----- Data for review

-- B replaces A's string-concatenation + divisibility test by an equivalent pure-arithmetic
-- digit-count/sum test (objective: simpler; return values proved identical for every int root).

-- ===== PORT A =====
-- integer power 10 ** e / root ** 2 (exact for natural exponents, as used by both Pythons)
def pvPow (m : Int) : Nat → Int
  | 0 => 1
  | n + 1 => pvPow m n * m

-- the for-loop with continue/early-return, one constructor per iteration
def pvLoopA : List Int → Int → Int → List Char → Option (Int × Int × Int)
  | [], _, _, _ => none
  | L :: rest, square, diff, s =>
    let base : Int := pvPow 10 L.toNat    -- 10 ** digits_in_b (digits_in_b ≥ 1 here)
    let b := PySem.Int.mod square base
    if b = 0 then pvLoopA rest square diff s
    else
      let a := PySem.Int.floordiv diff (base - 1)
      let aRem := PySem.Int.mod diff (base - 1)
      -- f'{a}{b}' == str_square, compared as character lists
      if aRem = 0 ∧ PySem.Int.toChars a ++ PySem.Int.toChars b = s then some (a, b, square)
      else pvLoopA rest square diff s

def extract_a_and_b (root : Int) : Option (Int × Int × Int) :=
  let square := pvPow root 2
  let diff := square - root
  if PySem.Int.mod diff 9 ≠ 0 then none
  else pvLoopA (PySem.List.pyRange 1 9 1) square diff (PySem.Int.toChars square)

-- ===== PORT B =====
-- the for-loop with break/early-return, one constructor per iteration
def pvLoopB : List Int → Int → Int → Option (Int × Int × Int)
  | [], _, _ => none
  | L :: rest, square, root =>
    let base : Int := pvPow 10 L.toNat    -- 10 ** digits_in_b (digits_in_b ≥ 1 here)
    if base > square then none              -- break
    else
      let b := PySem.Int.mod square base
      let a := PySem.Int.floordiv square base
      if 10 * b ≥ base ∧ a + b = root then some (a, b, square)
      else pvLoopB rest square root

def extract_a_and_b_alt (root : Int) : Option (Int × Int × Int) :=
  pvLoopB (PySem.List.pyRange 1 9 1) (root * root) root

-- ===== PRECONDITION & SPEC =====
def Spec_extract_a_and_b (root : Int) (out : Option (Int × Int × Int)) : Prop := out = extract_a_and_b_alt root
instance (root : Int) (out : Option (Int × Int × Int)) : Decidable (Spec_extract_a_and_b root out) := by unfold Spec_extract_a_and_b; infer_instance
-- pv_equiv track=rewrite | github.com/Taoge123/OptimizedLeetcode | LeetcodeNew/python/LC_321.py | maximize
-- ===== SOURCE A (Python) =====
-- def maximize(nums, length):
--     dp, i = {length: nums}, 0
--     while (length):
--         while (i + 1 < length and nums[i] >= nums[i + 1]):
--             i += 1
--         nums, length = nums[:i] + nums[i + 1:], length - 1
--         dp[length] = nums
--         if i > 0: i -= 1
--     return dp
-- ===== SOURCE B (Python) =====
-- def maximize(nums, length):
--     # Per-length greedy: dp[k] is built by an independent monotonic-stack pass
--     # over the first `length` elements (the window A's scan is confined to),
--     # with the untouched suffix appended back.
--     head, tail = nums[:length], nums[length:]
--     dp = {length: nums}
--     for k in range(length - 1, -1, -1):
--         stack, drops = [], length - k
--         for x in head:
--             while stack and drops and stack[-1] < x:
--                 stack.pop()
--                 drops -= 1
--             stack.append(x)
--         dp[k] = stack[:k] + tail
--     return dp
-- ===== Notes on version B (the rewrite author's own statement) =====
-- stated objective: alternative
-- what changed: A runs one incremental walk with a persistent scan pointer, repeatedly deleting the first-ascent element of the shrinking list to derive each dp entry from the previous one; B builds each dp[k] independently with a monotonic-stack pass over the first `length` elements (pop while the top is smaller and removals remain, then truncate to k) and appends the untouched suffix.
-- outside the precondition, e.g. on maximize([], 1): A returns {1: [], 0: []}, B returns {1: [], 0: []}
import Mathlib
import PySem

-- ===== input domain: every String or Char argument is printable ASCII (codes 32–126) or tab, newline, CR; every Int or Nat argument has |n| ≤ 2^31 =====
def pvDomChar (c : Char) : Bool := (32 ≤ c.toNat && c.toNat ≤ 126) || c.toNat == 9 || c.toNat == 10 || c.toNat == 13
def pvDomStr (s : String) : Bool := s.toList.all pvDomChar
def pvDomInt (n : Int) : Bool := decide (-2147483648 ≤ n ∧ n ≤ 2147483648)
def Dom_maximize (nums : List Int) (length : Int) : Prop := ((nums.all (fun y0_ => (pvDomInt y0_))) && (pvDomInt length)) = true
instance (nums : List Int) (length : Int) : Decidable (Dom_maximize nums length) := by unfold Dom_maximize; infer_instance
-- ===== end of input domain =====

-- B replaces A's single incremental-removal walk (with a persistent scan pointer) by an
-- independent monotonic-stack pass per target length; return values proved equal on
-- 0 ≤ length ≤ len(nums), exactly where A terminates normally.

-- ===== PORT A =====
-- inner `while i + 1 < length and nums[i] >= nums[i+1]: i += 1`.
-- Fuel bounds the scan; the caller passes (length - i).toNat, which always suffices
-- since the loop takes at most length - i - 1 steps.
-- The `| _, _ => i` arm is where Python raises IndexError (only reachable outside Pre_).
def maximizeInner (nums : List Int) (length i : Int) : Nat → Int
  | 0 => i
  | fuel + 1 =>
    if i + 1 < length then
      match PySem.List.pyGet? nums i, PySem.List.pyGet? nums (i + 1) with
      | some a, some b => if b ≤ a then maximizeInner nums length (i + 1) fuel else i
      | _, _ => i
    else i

----------

§ **What you should do**
Which lines of the entries contain "instance"? Count them and write only the number.

§ **Answer section**
2